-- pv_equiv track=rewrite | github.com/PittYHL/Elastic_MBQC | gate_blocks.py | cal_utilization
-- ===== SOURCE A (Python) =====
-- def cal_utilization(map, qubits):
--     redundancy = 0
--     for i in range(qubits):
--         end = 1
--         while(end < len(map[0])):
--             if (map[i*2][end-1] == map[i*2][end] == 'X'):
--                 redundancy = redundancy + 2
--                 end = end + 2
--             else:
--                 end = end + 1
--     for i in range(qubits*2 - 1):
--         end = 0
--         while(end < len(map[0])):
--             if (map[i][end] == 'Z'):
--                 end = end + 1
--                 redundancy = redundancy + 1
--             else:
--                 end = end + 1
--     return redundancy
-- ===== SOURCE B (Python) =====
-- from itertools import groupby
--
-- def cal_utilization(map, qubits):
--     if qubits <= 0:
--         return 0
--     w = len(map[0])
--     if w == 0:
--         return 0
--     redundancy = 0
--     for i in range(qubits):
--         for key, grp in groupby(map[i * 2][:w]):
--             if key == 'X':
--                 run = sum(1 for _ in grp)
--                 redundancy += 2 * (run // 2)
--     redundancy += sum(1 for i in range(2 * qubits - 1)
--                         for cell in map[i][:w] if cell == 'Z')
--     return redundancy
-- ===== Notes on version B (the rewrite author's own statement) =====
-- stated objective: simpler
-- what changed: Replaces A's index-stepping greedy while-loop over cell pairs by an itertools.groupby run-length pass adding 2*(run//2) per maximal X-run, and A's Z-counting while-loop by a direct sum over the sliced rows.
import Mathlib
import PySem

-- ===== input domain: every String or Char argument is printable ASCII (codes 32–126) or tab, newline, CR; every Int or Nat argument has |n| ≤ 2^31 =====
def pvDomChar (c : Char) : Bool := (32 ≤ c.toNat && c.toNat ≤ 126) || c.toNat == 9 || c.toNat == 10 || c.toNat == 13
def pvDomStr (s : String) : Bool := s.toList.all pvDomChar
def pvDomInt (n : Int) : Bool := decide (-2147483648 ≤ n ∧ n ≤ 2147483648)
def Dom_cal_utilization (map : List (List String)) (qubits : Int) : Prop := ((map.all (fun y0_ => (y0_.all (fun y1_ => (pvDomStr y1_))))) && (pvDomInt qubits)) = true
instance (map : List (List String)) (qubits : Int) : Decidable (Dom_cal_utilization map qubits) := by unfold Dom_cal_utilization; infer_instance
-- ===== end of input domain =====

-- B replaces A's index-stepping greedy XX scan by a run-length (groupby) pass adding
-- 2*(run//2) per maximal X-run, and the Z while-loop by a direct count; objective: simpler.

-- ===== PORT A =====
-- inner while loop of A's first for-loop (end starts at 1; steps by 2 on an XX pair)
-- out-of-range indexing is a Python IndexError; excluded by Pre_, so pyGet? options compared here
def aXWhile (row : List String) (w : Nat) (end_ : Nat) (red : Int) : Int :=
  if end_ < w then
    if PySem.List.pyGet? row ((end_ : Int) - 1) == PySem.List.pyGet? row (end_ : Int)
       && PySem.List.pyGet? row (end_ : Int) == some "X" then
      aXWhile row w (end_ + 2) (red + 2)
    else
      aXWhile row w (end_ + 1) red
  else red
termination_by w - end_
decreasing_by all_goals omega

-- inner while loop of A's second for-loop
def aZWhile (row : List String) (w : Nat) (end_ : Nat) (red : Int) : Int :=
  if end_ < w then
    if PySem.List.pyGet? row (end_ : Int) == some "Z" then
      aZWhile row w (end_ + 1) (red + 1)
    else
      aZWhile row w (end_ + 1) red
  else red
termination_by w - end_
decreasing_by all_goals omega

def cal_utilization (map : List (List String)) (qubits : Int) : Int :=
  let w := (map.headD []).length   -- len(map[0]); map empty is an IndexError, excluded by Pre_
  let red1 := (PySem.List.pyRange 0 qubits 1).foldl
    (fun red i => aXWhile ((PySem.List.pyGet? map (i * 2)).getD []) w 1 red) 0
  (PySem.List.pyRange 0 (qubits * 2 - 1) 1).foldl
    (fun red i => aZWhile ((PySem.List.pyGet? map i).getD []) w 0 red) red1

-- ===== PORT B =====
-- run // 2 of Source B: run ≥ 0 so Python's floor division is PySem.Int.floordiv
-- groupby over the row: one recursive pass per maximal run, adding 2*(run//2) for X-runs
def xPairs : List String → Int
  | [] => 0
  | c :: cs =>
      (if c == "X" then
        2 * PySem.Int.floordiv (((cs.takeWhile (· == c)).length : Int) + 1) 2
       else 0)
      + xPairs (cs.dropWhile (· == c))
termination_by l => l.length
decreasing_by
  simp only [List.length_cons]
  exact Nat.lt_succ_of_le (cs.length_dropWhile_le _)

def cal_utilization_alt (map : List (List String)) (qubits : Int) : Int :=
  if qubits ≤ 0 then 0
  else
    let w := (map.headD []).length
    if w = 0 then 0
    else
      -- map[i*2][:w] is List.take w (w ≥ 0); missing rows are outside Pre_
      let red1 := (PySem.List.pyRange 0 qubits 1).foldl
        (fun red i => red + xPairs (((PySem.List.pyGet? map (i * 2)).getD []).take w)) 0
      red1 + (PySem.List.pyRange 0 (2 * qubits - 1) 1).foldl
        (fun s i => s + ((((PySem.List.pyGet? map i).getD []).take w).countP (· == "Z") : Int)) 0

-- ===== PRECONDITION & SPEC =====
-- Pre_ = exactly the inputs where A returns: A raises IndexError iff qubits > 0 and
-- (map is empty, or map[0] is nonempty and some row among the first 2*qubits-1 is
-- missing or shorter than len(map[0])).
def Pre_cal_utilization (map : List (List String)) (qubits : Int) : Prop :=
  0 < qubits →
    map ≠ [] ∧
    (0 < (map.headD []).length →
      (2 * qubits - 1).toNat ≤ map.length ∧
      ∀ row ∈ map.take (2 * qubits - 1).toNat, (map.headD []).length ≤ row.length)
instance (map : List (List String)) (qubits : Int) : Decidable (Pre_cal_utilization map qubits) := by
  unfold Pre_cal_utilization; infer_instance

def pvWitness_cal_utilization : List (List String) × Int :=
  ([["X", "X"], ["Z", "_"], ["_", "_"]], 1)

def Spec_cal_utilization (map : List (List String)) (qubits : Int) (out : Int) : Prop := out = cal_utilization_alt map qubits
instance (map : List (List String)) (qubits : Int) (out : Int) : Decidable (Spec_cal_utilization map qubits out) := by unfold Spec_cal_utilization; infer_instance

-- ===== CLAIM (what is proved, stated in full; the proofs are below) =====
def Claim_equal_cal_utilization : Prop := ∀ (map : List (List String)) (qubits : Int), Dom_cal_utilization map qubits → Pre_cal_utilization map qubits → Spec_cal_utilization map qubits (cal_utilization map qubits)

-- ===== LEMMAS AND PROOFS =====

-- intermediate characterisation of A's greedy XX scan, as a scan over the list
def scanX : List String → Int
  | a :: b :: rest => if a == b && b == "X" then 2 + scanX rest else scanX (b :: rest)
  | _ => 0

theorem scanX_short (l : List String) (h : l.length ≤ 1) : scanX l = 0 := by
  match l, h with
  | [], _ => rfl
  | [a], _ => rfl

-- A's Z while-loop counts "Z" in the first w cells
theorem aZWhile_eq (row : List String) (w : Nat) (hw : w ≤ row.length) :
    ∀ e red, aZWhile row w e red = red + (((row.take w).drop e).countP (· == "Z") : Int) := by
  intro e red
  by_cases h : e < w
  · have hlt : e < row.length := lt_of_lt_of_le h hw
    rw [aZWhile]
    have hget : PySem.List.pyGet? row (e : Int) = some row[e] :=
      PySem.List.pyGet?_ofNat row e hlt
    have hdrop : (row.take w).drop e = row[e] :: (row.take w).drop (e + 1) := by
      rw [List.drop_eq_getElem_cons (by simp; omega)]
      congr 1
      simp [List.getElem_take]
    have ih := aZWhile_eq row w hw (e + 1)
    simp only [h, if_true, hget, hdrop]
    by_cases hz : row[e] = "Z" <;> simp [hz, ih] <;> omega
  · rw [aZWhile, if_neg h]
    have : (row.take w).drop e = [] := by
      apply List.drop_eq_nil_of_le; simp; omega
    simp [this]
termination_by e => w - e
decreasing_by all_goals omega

● ● ● ●

## Required work:
Starting with the line that holds "def aZWhile (row" and ending with the line that holds "(PySem.List.pyRange 0 (qubits", retype every line in the data above exactly, and nothing else.

## Solved problem:
def aZWhile (row : List String) (w : Nat) (end_ : Nat) (red : Int) : Int :=
  if end_ < w then
    if PySem.List.pyGet? row (end_ : Int) == some "Z" then
      aZWhile row w (end_ + 1) (red + 1)
    else
      aZWhile row w (end_ + 1) red
  else red
termination_by w - end_
decreasing_by all_goals omega

def cal_utilization (map : List (List String)) (qubits : Int) : Int :=
  let w := (map.headD []).length   -- len(map[0]); map empty is an IndexError, excluded by Pre_
  let red1 := (PySem.List.pyRange 0 qubits 1).foldl
    (fun red i => aXWhile ((PySem.List.pyGet? map (i * 2)).getD []) w 1 red) 0
  (PySem.List.pyRange 0 (qubits * 2 - 1) 1).foldl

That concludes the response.